Final answer:
The solution set to the system of inequalities is identified by testing each point against the inequalities. Only option b. (-2.5,0) satisfies all the given inequalities, making it the correct solution.
Step-by-step explanation:
To determine the solution set to the system of inequalities given by the functions f(x) ≥ 2x + 2, f(x) ≤ -4x + 3, and f(x) ≤ 6x + 5, we need to find the set of values for x that satisfy all three inequalities simultaneously.
Since f(x) is bounded by these linear inequalities, we can graph the lines y = 2x + 2, y = -4x + 3, and y = 6x + 5 to visualize the regions they form. However, the options given are points on the coordinate plane, so we need to determine which of the points lie within the intersection of the regions defined by the inequalities.
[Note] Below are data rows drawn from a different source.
-- pv_equiv track=rewrite | github.com/PolinaDmitr/Classes | example/23/lesson/23_6.py | f
-- ===== SOURCE A (Python) =====
-- def f(x, y, c):
--     if x > y or (x in (8, 16, 32) and c):
--         return 0
--     if x in (8, 16, 32):
--         c = True
--     if x == y and c:
--         return 1
--     return f(x + 1, y, c) + f(x + 4, y, c) + f(x * 2, y, c)
-- ===== SOURCE B (Python) =====
-- def f(x, y, c):
--     # Bottom-up DP over states (v, cc) for v in [x..y]; same recurrence, each state computed once.
--     special = x in (8, 16, 32)
--     if x > y or (special and c):
--         return 0
--     if x == y:
--         return 1 if (c or special) else 0
--     memo = {}
--     def get(v, cc):
--         if v > y:
--             return 0
--         return memo[(v, cc)]
--     for v in range(y, x - 1, -1):
--         if v in (8, 16, 32):
--             memo[(v, True)] = 0
--             memo[(v, False)] = 1 if v == y else get(v + 1, True) + get(v + 4, True) + get(v * 2, True)
--         else:
--             memo[(v, True)] = 1 if v == y else get(v + 1, True) + get(v + 4, True) + get(v * 2, True)
--             memo[(v, False)] = get(v + 1, False) + get(v + 4, False) + get(v * 2, False)
--     return get(x, c)
-- ===== Notes on version B (the rewrite author's own statement) =====
-- stated objective: faster
-- what changed: replaces the exponential three-way recursion by a bottom-up dynamic program that tabulates each state (v, c) for v from y down to x exactly once in a dictionary
import Mathlib
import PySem

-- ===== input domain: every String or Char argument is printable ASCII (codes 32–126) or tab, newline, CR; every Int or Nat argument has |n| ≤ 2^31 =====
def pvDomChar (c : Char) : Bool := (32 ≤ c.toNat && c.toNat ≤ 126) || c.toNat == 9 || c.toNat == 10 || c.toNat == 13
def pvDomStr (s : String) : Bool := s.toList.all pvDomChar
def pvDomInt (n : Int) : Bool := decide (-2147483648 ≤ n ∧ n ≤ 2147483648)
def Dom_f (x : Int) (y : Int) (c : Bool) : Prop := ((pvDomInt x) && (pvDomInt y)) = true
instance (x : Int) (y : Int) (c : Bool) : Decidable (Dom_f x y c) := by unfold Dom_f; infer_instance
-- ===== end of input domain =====

-- B replaces A's exponential three-way recursion by a bottom-up DP table over the states (v, c).

-- ===== PORT A =====
-- A's recursion diverges when x ≤ 0 ≤ y - x except at x = y with c' = true; ported with fuel
-- (y + 1 - x).toNat + 1, which is enough on Pre_f (proved below); fuel-out value 0 is never reached on Pre_f.
def fAux : Nat → Int → Int → Bool → Int
  | 0, _, _, _ => 0
  | Nat.succ n, x, y, c =>
    if x > y ∨ ((x = 8 ∨ x = 16 ∨ x = 32) ∧ c = true) then 0
    else
      let c' : Bool := if x = 8 ∨ x = 16 ∨ x = 32 then true else c
      if x = y ∧ c' = true then 1
      else fAux n (x + 1) y c' + fAux n (x + 4) y c' + fAux n (x * 2) y c'

def f (x : Int) (y : Int) (c : Bool) : Int := fAux ((y + 1 - x).toNat + 1) x y c

-- ===== PORT B =====
-- get(v, cc): 0 above y, else the memo entry (KeyError is unreachable under Pre_f; getD 0 is the total form)
def fAltGet (y : Int) (memo : PySem.Dict (Int × Bool) Int) (v : Int) (cc : Bool) : Int :=
  if v > y then 0 else memo.getD (v, cc) 0

-- one iteration of B's loop body for the current v
def fAltStep (y : Int) (memo : PySem.Dict (Int × Bool) Int) (v : Int) : PySem.Dict (Int × Bool) Int :=
  if v = 8 ∨ v = 16 ∨ v = 32 then
    let m1 := memo.insert (v, true) 0
    m1.insert (v, false)
      (if v = y then 1 else fAltGet y m1 (v + 1) true + fAltGet y m1 (v + 4) true + fAltGet y m1 (v * 2) true)
  else
    let m1 := memo.insert (v, true)
      (if v = y then 1 else fAltGet y memo (v + 1) true + fAltGet y memo (v + 4) true + fAltGet y memo (v * 2) true)
    m1.insert (v, false)
      (fAltGet y m1 (v + 1) false + fAltGet y m1 (v + 4) false + fAltGet y m1 (v * 2) false)

def f_alt (x : Int) (y : Int) (c : Bool) : Int :=
  if x > y ∨ ((x = 8 ∨ x = 16 ∨ x = 32) ∧ c = true) then 0
  else if x = y then (if c = true ∨ x = 8 ∨ x = 16 ∨ x = 32 then 1 else 0)
  else
    let memo := (PySem.List.pyRange y (x - 1) (-1)).foldl (fAltStep y) PySem.Dict.empty
    fAltGet y memo x c

-- ===== PRECONDITION & SPEC =====
-- Pre_f excludes exactly the inputs on which A's recursion never terminates (RecursionError in
-- Python): x ≤ 0 with x < y, or x = y ≤ 0 with c false (the x*2 / x+1 branches loop forever there).
def Pre_f (x : Int) (y : Int) (c : Bool) : Prop := 1 ≤ x ∨ y < x ∨ (x = y ∧ c = true)
instance (x : Int) (y : Int) (c : Bool) : Decidable (Pre_f x y c) := by unfold Pre_f; infer_instance
def pvWitness_f : Int × Int × Bool := (1, 10, false)
def Spec_f (x : Int) (y : Int) (c : Bool) (out : Int) : Prop := out = f_alt x y c
instance (x : Int) (y : Int) (c : Bool) (out : Int) : Decidable (Spec_f x y c out) := by unfold Spec_f; infer_instance

-- ===== CLAIM (what is proved, stated in full; the proofs are below) =====
def Claim_equal_f : Prop := ∀ (x : Int) (y : Int) (c : Bool), Dom_f x y c → Pre_f x y c → Spec_f x y c (f x y c)

-- ===== LEMMAS AND PROOFS =====

-- fuel irrelevance: any fuel beyond the measure gives the same value (for 1 ≤ x)
lemma fAux_irrel : ∀ (n m : Nat) (x y : Int) (c : Bool), 1 ≤ x →
    (y + 1 - x).toNat < n → (y + 1 - x).toNat < m → fAux n x y c = fAux m x y c := by
  intro n
  induction n with
  | zero => intro m x y c _ hn _; omega
  | succ n ih =>
    intro m x y c hx hn hm
    cases m with
    | zero => omega
    | succ m =>
      simp only [fAux]
      split
      · rfl
      · rename_i hguard
        have hxy : x ≤ y := by
          by_contra h
          exact hguard (Or.inl (by omega))
        split
        all_goals
          split
          · rfl
          · rw [ih m (x + 1) y _ (by omega) (by omega) (by omega),
                ih m (x + 4) y _ (by omega) (by omega) (by omega),
                ih m (x * 2) y _ (by omega) (by omega) (by omega)]

-- A returns 0 whenever its top guard fires (any x)
lemma f_guard {x y : Int} {c : Bool} (h : x > y ∨ ((x = 8 ∨ x = 16 ∨ x = 32) ∧ c = true)) :
    f x y c = 0 := by
  unfold f fAux
  simp [h]

lemma f_gt {x y : Int} (h : y < x) (c : Bool) : f x y c = 0 :=
  f_guard (Or.inl h)

-- one-step unfolding of A (valid for 1 ≤ x)
lemma f_eq (x y : Int) (c : Bool) (hx : 1 ≤ x) :
    f x y c =
      if x > y ∨ ((x = 8 ∨ x = 16 ∨ x = 32) ∧ c = true) then 0
      else
        let c' : Bool := if x = 8 ∨ x = 16 ∨ x = 32 then true else c
        if x = y ∧ c' = true then 1
        else f (x + 1) y c' + f (x + 4) y c' + f (x * 2) y c' := by
  conv_lhs => rw [f]
  rw [fAux]
  split
  · rfl
  · rename_i hguard
    have hxy : x ≤ y := by
      by_contra h
      exact hguard (Or.inl (by omega))
    simp only []
    split
    all_goals
      split
      · rfl
      · unfold f
        rw [fAux_irrel ((y + 1 - x).toNat) ((y + 1 - (x + 1)).toNat + 1) (x + 1) y _
              (by omega) (by omega) (by omega),
            fAux_irrel ((y + 1 - x).toNat) ((y + 1 - (x + 4)).toNat + 1) (x + 4) y _
              (by omega) (by omega) (by omega),
            fAux_irrel ((y + 1 - x).toNat) ((y + 1 - x * 2).toNat + 1) (x * 2) y _
              (by omega) (by omega) (by omega)]

-- the memo invariant: all states (u, cc) with lo ≤ u ≤ y hold A's value
def Good (y : Int) (memo : PySem.Dict (Int × Bool) Int) (lo : Int) : Prop :=
  ∀ (u : Int) (cc : Bool), lo ≤ u → u ≤ y → memo.get? (u, cc) = some (f u y cc)

lemma get_of_good {y : Int} {memo : PySem.Dict (Int × Bool) Int} {lo : Int}
    (hg : Good y memo lo) {u : Int} (hu : lo ≤ u) (cc : Bool) :
    fAltGet y memo u cc = f u y cc := by
  unfold fAltGet
  split
  · exact (f_gt (by omega) cc).symm
  · rename_i h
    have := hg u cc hu (by omega)
    simp [PySem.Dict.getD, this]

lemma good_insert {y : Int} {memo : PySem.Dict (Int × Bool) Int} {lo v : Int} {cc : Bool} {w : Int}
    (hg : Good y memo lo) (hv : v < lo) :
    Good y (memo.insert (v, cc) w) lo := by
  intro u cc' hu hy
  rw [PySem.Dict.get?_insert_of_ne _ _ (by intro h; injection h with h1 _; omega)]
  exact hg u cc' hu hy

lemma step_good {y x v : Int} {memo : PySem.Dict (Int × Bool) Int}
    (hx : 1 ≤ x) (hxv : x ≤ v) (hvy : v ≤ y) (hg : Good y memo (v + 1)) :
    Good y (fAltStep y memo v) v := by
  have hv1 : 1 ≤ v := by omega
  have hyv : ¬ (v > y) := by omega
  intro u cc hu hy2
  rcases eq_or_lt_of_le hu with h | h
  · subst h
    unfold fAltStep
    split
    · rename_i hsp
      cases cc with
      | true =>
        rw [PySem.Dict.get?_insert_of_ne _ _ (by simp), PySem.Dict.get?_insert_self]
        have h0 : f v y true = 0 := by
          rw [f_eq v y true hv1]
          simp [hsp]
        rw [h0]
      | false =>
        rw [PySem.Dict.get?_insert_self]
        congr 1
        have hg1 : Good y (memo.insert (v, true) 0) (v + 1) := good_insert hg (by omega)
        rw [get_of_good hg1 (by omega), get_of_good hg1 (by omega), get_of_good hg1 (by omega),
            f_eq v y false hv1]
        simp [hsp, hyv]
    · rename_i hsp
      cases cc with
      | true =>
        rw [PySem.Dict.get?_insert_of_ne _ _ (by simp), PySem.Dict.get?_insert_self]
        congr 1
        rw [get_of_good hg (by omega), get_of_good hg (by omega), get_of_good hg (by omega),
            f_eq v y true hv1]
        simp [hsp, hyv]
      | false =>
        rw [PySem.Dict.get?_insert_self]
        congr 1
        have hg1 : Good y (memo.insert (v, true)
            (if v = y then 1 else fAltGet y memo (v + 1) true + fAltGet y memo (v + 4) true +
              fAltGet y memo (v * 2) true)) (v + 1) := good_insert hg (by omega)
        rw [get_of_good hg1 (by omega), get_of_good hg1 (by omega), get_of_good hg1 (by omega),
            f_eq v y false hv1]
        simp [hsp, hyv]
  · unfold fAltStep
    split
    · exact (good_insert (good_insert hg (by omega)) (by omega)) u cc (by omega) hy2
    · exact (good_insert (good_insert hg (by omega)) (by omega)) u cc (by omega) hy2

lemma loop_inv (x y : Int) (hx : 1 ≤ x) : ∀ (n : Nat) (v : Int) (memo : PySem.Dict (Int × Bool) Int),
    v ≤ y → v - (x - 1) = n → Good y memo (v + 1) →
    Good y ((PySem.List.pyRange v (x - 1) (-1)).foldl (fAltStep y) memo) x := by
  intro n
  induction n with
  | zero =>
    intro v memo _ hn hg
    rw [PySem.List.pyRange_neg_one_eq_nil (by omega)]
    simpa [show v + 1 = x from by omega] using hg
  | succ n ih =>
    intro v memo hvy hn hg
    rw [PySem.List.pyRange_neg_one_cons (by omega)]
    simp only [List.foldl_cons]
    exact ih (v - 1) _ (by omega) (by omega)
      (by simpa [show v - 1 + 1 = v from by omega] using step_good hx (by omega) hvy hg)

lemma good_empty (y v : Int) (h : y < v) : Good y PySem.Dict.empty v := by
  intro u cc hu hy
  omega

-- ===== VERDICT (by name: the statement is the Claim_ definition above) =====
theorem f_spec : Claim_equal_f := by
  intro x y c _ hpre
  unfold Spec_f f_alt
  split
  · rename_i hguard
    exact f_guard hguard
  · rename_i hguard
    have hxy : x ≤ y := by
      by_contra h
      exact hguard (Or.inl (by omega))
    split
    · rename_i heq
      subst heq
      by_cases hsp : x = 8 ∨ x = 16 ∨ x = 32
      · -- special x: guard failing means c = false; c' = true so A returns 1
        have hc : c = false := by
          cases c
          · rfl
          · exact absurd (Or.inr ⟨hsp, rfl⟩) hguard
        have hx1 : 1 ≤ x := by rcases hsp with h | h | h <;> omega
        rw [f_eq x x c hx1]
        simp [hsp, hc]
      · -- non-special x: c' = c
        cases hcc : c with
        | true =>
          -- f returns 1 directly from the base case, any x
          unfold f fAux
          simp [hsp]
        | false =>
          -- Pre gives 1 ≤ x here; children all exceed y = x
          have hx1 : 1 ≤ x := by
            rcases hpre with h | h | ⟨_, h⟩
            · exact h
            · omega
            · simp [hcc] at h
          rw [f_eq x x false hx1]
          simp only [hsp]
          rw [f_gt (by omega), f_gt (by omega), f_gt (by omega)]
          simp
    · rename_i hne
      have hx1 : 1 ≤ x := by
        rcases hpre with h | h | ⟨h, _⟩
        · exact h
        · omega
        · exact absurd h hne
      have hgood := loop_inv x y hx1 (y - (x - 1)).toNat y PySem.Dict.empty (le_refl y)
        (by omega) (good_empty y (y + 1) (by omega))
      exact (get_of_good hgood (le_refl x) c).symm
After substituting the x and y values from each option into the inequalities and checking for satisfaction of all conditions, we find the following:
- For option a. (0,0), f(x) does not satisfy the first inequality: 0 ≥ 2(0) + 2.
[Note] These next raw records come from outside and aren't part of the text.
-- pv_equiv track=rewrite | github.com/Megacinder/mds24 | md1_python_basic/assignment2.py | n5_expenses_on_snacks2
-- ===== SOURCE A (Python) =====
-- def n5_expenses_on_snacks2(li: list) -> int:
--     a = 0
--     b = 0
--
--     for i in li:
--         if i > a:
--             a = i
--             b = 1
--         else:
--             b += 1
--     return b
-- ===== SOURCE B (Python) =====
-- def n5_expenses_on_snacks2(li: list) -> int:
--     if not li:
--         return 0
--     m = max(li)
--     if m > 0:
--         return len(li) - li.index(m)
--     return len(li)
-- ===== Notes on version B (the rewrite author's own statement) =====
-- stated objective: simpler
-- what changed: Replaces the incremental running-max/counter loop with a direct computation: the answer is len(li) - index_of_first_global_max when max(li) > 0, else len(li) (or 0 for an empty list).
import Mathlib
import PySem

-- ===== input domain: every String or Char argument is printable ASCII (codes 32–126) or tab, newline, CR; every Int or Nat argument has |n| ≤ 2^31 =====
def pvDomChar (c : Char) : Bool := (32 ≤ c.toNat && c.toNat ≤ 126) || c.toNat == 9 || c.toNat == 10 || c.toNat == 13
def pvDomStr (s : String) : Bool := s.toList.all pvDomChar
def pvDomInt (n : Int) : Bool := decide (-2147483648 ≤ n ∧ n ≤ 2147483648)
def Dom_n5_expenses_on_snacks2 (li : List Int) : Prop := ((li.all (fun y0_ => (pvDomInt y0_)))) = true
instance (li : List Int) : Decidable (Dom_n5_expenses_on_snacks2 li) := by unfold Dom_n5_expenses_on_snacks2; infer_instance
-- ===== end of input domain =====

-- B replaces A's running-max/counter loop with max-then-first-index arithmetic (objective: simpler).

-- ===== PORT A =====
-- literal port of A's loop: state (a, b), reset b to 1 on a new maximum, else increment
def n5_expenses_on_snacks2 (li : List Int) : Int :=
  (li.foldl (fun ab i => if i > ab.1 then (i, 1) else (ab.1, ab.2 + 1)) ((0 : Int), (0 : Int))).2

-- ===== PORT B =====
-- literal port of Source B: empty → 0; m = max(li); m > 0 → len - li.index(m); else len
def n5_expenses_on_snacks2_alt (li : List Int) : Int :=
  if li = [] then 0
  else
    match PySem.List.max? li (fun x => x) with
    | none => 0
    | some m =>
      if m > 0 then (li.length : Int) - (((PySem.List.index? li m).getD 0 : Nat) : Int)
      else (li.length : Int)

-- ===== PRECONDITION & SPEC =====
def Spec_n5_expenses_on_snacks2 (li : List Int) (out : Int) : Prop := out = n5_expenses_on_snacks2_alt li
instance (li : List Int) (out : Int) : Decidable (Spec_n5_expenses_on_snacks2 li out) := by unfold Spec_n5_expenses_on_snacks2; infer_instance

-- ===== CLAIM (what is proved, stated in full; the proofs are below) =====
def Claim_equal_n5_expenses_on_snacks2 : Prop := ∀ (li : List Int), Dom_n5_expenses_on_snacks2 li → Spec_n5_expenses_on_snacks2 li (n5_expenses_on_snacks2 li)

-- ===== LEMMAS AND PROOFS =====

theorem foldl_max_comm (l : List Int) : ∀ x y : Int, l.foldl max (max x y) = max x (l.foldl max y) := by
  induction l with
  | nil => intro x y; simp
  | cons z t ih =>
    intro x y
    simp only [List.foldl_cons]
    rw [max_assoc, ih]

-- the fold's counter from state (a, b): if some element exceeds a, it is
-- length - (first index of the running maximum); otherwise b + length
theorem fold_spec (t : List Int) : ∀ (x a b : Int),
    (((x :: t).foldl (fun ab i => if i > ab.1 then (i, 1) else (ab.1, ab.2 + 1)) (a, b)).2 : Int) =
      (if a < t.foldl max x
        then ((x :: t).length : Int) - (((PySem.List.index? (x :: t) (t.foldl max x)).getD 0 : Nat) : Int)
        else b + ((x :: t).length : Int)) := by
  induction t with
  | nil =>
    intro x a b
    by_cases h : a < x
    · simp [h]
    · simp [h]
  | cons y ys ih =>
    intro x a b
    have hMcons : (y :: ys).foldl max x = ys.foldl max (max x y) := by simp
    have hM' : ys.foldl max (max x y) = max x (ys.foldl max y) := foldl_max_comm ys x y
    have hmem : ys.foldl max y ∈ (y :: ys) := by
      have h1 : PySem.List.max? (y :: ys) (fun v => v) = some (ys.foldl max y) :=
        PySem.List.max?_id_cons _ _
      exact PySem.List.max?_mem h1
    by_cases hx : a < x
    · -- reset: state becomes (x, 1)
      have hstep : ((x :: y :: ys).foldl (fun ab i => if i > ab.1 then (i, 1) else (ab.1, ab.2 + 1)) (a, b))
          = ((y :: ys).foldl (fun ab i => if i > ab.1 then (i, 1) else (ab.1, ab.2 + 1)) (x, 1)) := by
        simp [hx]
      rw [hstep, ih y x 1]
      by_cases hxm : x < ys.foldl max y
      · -- tail max wins
        have hMeq : (y :: ys).foldl max x = ys.foldl max y := by
          rw [hMcons, hM']; omega
        have hne : x ≠ ys.foldl max y := by omega
        have hidx : PySem.List.index? (x :: y :: ys) (ys.foldl max y)
            = (PySem.List.index? (y :: ys) (ys.foldl max y)).map (· + 1) :=
          PySem.List.index?_cons_of_ne _ hne
        obtain ⟨k, hk⟩ : ∃ k, PySem.List.index? (y :: ys) (ys.foldl max y) = some k := by
          have := (PySem.List.index?_isSome_iff (xs := y :: ys) (v := ys.foldl max y)).2 hmem
          exact Option.isSome_iff_exists.mp this
        have hxm' : a < (y :: ys).foldl max x := by rw [hMeq]; omega
        simp only [hMeq, hxm, hidx, hk, Option.map_some, Option.getD_some]
        simp
        omega
      · -- head x is the (new) maximum
        have hMeq : (y :: ys).foldl max x = x := by
          rw [hMcons, hM']; omega
        have hxa : a < (y :: ys).foldl max x := by omega
        simp only [hxm, hMeq, PySem.List.index?_cons_self]
        simp [hx]
        omega
    · -- no reset: state becomes (a, b + 1)
      have hstep : ((x :: y :: ys).foldl (fun ab i => if i > ab.1 then (i, 1) else (ab.1, ab.2 + 1)) (a, b))
          = ((y :: ys).foldl (fun ab i => if i > ab.1 then (i, 1) else (ab.1, ab.2 + 1)) (a, b + 1)) := by
        simp [hx]
      rw [hstep, ih y a (b + 1)]
      by_cases ham : a < ys.foldl max y
      · have hMeq : (y :: ys).foldl max x = ys.foldl max y := by
          rw [hMcons, hM']; omega
        have hne : x ≠ ys.foldl max y := by omega
        have hidx : PySem.List.index? (x :: y :: ys) (ys.foldl max y)
            = (PySem.List.index? (y :: ys) (ys.foldl max y)).map (· + 1) :=
          PySem.List.index?_cons_of_ne _ hne
        obtain ⟨k, hk⟩ : ∃ k, PySem.List.index? (y :: ys) (ys.foldl max y) = some k := by
          have := (PySem.List.index?_isSome_iff (xs := y :: ys) (v := ys.foldl max y)).2 hmem
          exact Option.isSome_iff_exists.mp this
        simp only [hMeq, if_pos ham, hidx, hk, Option.map_some, Option.getD_some]
        simp
      · have hMle : ¬ a < (y :: ys).foldl max x := by
          rw [hMcons, hM']; omega
        simp only [if_neg ham, if_neg hMle]
        simp
        omega

-- ===== VERDICT (by name: the statement is the Claim_ definition above) =====
theorem n5_expenses_on_snacks2_spec : Claim_equal_n5_expenses_on_snacks2 := by
  intro li _
  unfold Spec_n5_expenses_on_snacks2 n5_expenses_on_snacks2 n5_expenses_on_snacks2_alt
  cases li with
  | nil => simp
  | cons x t =>
    have hmax : PySem.List.max? (x :: t) (fun v => v) = some (t.foldl max x) :=
      PySem.List.max?_id_cons _ _
    rw [fold_spec t x 0 0]
    simp only [hmax, if_neg (by simp : ¬ x :: t = [])]
    by_cases h : (0 : Int) < t.foldl max x
    · simp [h]
    · simp [h]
- For option b. (-2.5,0), f(x) satisfies all inequalities: 0 ≥ 2(-2.5) + 2, 0 ≤ -4(-2.5) + 3, and 0 ≤ 6(-2.5) + 5.
- For option c. (0,6.5), f(x) satisfies the first inequality but not the others.
- For option d. (0,2.5), f(x) satisfies the first inequality but not the others.
Therefore, the solution set to the system of inequalities is represented by option b. (-2.5,0).